---------- The records

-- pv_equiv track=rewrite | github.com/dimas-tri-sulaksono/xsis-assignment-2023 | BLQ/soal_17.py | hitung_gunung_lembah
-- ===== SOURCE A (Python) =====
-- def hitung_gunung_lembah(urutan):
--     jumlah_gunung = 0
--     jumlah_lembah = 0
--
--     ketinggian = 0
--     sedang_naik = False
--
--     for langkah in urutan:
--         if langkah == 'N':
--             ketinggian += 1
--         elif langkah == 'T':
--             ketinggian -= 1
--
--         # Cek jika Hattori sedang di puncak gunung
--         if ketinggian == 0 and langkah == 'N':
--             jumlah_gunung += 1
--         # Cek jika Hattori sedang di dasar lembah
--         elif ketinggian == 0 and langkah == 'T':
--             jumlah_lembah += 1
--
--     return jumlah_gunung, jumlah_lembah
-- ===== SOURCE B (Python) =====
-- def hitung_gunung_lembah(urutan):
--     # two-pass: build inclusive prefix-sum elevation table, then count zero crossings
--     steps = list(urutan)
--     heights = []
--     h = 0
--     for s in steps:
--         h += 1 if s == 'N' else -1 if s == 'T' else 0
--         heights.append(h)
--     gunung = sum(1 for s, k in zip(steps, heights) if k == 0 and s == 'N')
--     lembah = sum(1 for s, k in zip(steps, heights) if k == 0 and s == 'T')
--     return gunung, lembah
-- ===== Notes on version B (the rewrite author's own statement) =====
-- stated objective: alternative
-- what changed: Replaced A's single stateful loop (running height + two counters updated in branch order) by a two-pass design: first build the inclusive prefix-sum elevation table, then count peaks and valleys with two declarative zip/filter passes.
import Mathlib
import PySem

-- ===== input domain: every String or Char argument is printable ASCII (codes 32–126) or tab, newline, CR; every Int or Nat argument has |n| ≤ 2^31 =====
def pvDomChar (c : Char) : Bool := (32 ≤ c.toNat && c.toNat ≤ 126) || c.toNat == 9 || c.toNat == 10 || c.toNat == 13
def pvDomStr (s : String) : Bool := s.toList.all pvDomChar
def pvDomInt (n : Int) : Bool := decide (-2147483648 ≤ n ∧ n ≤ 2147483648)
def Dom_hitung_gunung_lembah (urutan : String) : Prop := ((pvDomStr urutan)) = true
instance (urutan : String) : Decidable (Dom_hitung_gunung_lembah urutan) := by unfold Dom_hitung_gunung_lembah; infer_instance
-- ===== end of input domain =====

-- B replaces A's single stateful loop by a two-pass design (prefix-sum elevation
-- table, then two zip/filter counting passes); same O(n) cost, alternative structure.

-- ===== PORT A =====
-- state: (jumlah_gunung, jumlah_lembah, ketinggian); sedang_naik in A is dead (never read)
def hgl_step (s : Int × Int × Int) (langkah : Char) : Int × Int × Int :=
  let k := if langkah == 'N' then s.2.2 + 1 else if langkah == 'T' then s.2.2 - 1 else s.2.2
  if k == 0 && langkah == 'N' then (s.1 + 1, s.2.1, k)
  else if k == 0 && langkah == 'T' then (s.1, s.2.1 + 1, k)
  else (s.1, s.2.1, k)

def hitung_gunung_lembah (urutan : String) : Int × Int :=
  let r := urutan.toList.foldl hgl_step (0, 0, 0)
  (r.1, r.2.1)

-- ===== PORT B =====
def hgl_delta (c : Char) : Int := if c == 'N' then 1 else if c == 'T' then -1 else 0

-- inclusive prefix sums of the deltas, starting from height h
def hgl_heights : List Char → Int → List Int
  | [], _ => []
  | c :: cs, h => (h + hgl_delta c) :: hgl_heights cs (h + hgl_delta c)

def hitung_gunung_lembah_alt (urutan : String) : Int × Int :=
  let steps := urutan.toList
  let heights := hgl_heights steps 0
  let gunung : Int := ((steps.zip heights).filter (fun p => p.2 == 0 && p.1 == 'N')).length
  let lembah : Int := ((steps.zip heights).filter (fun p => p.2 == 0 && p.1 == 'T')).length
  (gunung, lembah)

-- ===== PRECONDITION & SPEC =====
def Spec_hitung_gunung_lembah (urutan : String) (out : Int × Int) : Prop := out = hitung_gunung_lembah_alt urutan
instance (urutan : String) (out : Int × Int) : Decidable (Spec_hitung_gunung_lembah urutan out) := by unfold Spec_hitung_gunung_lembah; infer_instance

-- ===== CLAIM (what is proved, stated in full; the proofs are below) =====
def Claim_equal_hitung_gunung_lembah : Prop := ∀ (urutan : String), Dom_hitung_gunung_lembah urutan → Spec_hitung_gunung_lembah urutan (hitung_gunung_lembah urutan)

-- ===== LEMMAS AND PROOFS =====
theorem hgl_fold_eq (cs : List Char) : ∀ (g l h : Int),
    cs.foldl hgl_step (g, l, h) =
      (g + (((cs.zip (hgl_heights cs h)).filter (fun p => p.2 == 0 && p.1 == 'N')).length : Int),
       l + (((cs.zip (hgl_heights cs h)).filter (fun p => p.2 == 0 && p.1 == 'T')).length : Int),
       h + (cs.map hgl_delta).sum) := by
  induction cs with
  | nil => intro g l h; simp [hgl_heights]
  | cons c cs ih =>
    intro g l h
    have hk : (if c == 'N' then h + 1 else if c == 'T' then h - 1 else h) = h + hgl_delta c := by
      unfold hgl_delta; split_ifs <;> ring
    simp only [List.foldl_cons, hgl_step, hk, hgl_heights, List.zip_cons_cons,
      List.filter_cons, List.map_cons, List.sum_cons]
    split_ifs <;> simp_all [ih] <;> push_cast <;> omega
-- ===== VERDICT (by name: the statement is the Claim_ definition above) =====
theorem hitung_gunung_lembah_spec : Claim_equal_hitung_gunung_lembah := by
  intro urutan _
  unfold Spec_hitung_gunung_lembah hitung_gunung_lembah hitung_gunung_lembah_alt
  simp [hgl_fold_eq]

--------------------
---------- The records

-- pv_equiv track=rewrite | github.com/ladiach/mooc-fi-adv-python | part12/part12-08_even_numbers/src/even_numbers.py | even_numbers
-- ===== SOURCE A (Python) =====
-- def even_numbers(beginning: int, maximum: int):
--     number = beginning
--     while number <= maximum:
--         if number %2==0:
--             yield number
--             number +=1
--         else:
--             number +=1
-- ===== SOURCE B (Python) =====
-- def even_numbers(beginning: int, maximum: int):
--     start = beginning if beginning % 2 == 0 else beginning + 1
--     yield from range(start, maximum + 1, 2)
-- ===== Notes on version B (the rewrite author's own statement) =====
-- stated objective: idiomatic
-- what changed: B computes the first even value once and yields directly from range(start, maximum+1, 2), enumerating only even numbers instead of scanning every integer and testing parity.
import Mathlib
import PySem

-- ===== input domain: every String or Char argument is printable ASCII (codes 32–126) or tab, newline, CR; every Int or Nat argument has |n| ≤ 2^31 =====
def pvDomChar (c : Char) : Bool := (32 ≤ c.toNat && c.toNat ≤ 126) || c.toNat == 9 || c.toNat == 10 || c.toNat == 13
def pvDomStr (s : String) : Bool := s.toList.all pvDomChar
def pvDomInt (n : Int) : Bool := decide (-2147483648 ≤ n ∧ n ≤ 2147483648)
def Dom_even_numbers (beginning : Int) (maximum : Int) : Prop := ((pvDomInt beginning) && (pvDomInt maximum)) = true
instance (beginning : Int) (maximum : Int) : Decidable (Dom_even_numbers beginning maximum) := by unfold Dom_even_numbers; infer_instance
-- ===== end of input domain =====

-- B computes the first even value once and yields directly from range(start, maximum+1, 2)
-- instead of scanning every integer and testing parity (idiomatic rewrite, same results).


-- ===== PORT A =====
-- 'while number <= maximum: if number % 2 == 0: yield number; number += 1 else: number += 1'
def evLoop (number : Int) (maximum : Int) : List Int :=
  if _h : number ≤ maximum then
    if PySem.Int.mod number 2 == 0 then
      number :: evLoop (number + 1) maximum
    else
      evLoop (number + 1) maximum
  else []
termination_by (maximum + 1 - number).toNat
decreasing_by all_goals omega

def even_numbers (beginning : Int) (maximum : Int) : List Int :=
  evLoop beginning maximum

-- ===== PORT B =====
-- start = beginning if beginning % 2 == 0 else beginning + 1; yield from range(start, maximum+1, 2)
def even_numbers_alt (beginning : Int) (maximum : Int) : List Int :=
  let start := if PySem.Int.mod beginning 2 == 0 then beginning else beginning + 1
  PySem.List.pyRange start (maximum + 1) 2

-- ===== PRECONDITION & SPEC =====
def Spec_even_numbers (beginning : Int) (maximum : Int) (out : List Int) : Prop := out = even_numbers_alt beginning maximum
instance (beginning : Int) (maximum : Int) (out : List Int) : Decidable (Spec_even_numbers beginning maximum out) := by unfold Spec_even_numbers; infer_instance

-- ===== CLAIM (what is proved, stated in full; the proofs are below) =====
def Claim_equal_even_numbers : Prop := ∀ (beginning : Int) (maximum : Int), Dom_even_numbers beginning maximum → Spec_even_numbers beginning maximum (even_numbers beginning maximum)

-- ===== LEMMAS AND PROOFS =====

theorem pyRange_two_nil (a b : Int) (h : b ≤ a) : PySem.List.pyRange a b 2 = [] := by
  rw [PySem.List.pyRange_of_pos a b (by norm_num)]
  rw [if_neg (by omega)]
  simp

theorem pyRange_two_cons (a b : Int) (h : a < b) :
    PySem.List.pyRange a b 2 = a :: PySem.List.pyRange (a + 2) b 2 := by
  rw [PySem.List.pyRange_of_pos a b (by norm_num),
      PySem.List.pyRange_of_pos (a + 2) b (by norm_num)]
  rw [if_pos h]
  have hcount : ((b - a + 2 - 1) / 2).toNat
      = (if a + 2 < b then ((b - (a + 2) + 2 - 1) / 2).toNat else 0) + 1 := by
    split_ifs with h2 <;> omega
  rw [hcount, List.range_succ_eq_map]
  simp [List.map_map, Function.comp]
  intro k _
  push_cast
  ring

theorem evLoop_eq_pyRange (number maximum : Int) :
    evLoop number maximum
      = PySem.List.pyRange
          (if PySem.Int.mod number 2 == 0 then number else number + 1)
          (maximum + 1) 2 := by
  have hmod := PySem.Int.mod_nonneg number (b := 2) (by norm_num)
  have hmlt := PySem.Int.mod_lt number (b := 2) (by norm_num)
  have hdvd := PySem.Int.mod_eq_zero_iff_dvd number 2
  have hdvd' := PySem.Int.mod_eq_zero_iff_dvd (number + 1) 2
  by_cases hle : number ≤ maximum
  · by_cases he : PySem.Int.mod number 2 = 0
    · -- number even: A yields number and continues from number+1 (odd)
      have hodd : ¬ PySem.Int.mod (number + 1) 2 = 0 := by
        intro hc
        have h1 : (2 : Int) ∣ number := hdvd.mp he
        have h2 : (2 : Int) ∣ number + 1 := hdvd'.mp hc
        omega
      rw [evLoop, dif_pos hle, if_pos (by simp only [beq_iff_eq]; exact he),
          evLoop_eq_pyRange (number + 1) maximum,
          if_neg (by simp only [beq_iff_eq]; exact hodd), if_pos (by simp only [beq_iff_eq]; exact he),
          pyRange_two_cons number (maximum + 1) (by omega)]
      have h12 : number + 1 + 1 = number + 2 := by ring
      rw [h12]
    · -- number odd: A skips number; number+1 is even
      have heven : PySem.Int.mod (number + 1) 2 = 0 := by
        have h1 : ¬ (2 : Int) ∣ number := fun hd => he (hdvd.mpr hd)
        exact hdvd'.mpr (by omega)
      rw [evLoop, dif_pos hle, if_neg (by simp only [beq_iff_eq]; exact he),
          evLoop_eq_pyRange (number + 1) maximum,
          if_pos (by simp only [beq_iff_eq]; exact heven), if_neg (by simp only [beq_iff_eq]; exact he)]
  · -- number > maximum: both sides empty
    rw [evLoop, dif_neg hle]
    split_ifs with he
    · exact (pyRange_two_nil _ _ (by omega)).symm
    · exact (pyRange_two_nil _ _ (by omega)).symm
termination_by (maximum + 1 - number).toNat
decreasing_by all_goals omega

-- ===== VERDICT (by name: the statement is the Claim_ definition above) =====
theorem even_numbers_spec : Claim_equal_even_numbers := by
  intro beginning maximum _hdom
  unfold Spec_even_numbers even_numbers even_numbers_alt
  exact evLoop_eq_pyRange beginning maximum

--------------------
---------- The records

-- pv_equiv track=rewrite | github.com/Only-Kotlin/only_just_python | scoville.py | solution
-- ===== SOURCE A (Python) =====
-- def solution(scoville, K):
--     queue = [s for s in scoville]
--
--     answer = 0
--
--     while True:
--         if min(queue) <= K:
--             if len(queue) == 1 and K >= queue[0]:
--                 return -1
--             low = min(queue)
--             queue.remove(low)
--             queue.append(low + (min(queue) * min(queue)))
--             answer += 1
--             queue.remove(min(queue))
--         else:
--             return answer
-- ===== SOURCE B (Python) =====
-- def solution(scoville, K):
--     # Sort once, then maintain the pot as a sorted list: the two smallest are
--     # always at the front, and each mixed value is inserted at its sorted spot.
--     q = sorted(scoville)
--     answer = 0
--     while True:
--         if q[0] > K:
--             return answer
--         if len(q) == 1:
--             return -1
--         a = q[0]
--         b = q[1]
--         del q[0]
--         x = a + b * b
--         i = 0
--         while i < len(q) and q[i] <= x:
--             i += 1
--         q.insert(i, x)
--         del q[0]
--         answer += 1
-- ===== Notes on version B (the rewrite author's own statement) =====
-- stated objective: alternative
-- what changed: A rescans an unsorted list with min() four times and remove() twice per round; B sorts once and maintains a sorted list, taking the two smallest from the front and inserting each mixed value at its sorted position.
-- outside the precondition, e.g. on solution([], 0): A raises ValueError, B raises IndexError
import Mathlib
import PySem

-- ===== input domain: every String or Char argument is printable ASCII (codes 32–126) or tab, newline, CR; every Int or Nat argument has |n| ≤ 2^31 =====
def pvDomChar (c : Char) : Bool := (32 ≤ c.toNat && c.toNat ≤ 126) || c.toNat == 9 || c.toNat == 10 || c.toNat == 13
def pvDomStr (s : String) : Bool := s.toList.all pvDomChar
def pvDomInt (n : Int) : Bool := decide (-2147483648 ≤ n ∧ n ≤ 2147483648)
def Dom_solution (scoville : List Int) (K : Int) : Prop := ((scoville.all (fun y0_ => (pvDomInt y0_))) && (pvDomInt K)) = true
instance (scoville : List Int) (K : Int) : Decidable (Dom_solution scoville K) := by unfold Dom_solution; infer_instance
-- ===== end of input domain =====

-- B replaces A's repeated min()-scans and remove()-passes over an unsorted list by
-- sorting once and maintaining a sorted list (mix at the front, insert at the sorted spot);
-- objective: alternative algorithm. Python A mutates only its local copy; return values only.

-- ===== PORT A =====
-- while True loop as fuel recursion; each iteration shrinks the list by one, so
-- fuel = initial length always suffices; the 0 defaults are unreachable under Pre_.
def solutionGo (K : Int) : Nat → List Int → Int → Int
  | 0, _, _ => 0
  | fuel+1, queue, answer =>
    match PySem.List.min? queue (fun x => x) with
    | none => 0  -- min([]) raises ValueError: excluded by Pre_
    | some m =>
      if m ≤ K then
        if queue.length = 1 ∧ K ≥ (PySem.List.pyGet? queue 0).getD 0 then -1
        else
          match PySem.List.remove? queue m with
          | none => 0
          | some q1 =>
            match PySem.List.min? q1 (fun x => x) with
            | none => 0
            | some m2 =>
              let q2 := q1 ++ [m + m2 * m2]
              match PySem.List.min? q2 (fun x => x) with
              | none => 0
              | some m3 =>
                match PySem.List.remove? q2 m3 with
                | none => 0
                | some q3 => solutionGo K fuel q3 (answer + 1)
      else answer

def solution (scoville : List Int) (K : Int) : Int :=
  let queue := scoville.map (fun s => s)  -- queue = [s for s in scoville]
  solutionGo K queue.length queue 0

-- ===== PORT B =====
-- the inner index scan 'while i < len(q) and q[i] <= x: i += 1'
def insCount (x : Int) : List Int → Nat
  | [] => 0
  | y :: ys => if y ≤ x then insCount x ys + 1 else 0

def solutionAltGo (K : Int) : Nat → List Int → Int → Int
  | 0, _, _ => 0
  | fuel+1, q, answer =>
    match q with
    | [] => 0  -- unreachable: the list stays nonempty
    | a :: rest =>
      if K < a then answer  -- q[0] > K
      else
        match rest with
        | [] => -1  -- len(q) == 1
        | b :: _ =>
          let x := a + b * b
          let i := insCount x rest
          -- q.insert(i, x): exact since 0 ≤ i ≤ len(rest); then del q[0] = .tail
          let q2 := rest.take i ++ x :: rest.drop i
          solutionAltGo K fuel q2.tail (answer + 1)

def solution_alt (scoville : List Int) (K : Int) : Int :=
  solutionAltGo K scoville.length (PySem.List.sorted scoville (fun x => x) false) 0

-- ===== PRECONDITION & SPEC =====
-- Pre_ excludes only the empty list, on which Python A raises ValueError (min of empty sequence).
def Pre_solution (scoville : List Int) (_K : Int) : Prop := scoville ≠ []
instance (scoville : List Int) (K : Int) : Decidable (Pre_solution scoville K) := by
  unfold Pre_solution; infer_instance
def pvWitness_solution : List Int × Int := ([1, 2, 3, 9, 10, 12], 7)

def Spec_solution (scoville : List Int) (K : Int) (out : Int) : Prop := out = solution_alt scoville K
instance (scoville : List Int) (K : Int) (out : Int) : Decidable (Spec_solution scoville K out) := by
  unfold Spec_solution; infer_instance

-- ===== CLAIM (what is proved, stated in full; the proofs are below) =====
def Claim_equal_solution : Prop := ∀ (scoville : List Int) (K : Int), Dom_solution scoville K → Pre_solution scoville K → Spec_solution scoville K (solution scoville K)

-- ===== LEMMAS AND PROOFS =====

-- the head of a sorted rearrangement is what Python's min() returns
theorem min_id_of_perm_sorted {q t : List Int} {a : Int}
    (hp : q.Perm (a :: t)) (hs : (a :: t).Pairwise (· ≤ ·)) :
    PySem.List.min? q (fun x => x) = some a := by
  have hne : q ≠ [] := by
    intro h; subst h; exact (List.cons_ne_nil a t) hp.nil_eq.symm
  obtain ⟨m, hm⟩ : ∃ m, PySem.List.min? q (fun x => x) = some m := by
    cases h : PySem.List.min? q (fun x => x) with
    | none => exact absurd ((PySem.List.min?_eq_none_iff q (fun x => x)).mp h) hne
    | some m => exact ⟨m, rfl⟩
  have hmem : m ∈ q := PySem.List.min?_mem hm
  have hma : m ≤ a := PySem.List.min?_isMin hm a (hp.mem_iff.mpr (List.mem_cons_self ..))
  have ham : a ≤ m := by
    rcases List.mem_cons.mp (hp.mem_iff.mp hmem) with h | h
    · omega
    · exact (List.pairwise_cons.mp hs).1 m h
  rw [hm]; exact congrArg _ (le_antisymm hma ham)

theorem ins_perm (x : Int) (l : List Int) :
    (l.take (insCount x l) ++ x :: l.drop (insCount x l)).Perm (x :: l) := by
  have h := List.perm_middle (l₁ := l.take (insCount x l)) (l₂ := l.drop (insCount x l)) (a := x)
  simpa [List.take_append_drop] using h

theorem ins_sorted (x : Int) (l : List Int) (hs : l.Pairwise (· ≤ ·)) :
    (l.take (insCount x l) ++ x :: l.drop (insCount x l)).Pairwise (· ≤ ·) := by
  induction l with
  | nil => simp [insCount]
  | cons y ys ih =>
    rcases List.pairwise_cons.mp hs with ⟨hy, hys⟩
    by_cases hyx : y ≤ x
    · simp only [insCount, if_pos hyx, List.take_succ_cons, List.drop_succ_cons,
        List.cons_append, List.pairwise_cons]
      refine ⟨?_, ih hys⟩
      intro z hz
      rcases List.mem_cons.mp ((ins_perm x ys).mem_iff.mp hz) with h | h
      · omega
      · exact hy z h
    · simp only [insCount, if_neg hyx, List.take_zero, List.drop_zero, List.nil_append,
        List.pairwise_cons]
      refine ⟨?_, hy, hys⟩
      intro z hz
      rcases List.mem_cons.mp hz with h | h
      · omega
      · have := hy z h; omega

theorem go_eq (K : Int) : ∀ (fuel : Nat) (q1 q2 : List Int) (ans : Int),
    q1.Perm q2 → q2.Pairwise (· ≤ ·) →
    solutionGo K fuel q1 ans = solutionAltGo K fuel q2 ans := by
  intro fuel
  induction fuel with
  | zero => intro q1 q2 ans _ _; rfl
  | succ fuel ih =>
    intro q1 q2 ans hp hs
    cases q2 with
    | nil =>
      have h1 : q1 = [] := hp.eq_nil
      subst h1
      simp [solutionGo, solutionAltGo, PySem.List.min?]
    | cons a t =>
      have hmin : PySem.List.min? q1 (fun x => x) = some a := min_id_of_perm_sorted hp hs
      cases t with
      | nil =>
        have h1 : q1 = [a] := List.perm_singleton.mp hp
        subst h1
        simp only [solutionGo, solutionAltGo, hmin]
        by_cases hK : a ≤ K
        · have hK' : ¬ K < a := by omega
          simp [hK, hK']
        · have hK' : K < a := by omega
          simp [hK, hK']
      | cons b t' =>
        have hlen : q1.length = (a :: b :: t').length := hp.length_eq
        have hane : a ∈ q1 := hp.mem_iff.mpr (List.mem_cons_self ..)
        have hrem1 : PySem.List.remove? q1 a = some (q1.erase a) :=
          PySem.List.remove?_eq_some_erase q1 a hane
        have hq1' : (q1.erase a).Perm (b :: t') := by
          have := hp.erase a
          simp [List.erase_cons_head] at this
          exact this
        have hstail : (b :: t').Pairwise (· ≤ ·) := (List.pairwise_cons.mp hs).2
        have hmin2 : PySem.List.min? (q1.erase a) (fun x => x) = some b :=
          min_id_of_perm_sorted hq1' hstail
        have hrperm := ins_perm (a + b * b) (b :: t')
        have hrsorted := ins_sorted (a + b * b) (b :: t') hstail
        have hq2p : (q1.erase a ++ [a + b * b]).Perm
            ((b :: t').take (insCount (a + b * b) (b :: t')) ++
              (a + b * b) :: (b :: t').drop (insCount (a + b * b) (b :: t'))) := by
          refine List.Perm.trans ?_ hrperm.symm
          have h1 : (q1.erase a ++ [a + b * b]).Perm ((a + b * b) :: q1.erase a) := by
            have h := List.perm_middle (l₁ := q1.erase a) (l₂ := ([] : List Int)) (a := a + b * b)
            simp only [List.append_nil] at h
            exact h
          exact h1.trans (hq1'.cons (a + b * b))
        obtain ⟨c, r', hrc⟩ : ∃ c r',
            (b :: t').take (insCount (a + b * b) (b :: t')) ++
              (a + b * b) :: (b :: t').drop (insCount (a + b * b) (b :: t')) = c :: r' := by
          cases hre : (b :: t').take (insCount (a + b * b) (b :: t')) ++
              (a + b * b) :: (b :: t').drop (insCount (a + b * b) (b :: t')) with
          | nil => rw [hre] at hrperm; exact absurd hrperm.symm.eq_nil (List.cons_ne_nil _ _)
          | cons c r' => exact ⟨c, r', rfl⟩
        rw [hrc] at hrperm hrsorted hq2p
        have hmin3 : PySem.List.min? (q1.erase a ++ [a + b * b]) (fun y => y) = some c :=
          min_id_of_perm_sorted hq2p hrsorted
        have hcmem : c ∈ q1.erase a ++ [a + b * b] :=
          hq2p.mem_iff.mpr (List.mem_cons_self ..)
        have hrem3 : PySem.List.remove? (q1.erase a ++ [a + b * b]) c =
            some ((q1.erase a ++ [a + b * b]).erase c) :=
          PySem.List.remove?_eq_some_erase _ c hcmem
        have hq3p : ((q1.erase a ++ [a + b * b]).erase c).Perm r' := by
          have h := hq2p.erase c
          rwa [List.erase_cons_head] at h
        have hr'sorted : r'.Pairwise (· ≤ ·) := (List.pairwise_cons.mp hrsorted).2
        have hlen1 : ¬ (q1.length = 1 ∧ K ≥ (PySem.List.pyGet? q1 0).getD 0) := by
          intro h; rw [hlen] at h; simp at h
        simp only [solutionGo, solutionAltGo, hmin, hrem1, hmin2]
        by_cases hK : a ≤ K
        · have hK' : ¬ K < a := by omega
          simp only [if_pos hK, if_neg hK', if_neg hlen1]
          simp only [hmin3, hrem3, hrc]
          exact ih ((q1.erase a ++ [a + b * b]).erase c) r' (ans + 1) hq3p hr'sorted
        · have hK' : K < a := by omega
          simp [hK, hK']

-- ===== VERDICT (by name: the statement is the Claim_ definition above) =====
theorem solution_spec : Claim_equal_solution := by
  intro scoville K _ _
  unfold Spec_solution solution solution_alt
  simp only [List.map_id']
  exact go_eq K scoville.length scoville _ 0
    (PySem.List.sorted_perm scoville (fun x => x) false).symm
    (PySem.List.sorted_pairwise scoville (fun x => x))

--------------------

Exercise goal: Find every line in the records that contains the word "hane"; copy those lines.

Solved exercise:
        have hane : a ∈ q1 := hp.mem_iff.mpr (List.mem_cons_self ..)
          PySem.List.remove?_eq_some_erase q1 a hane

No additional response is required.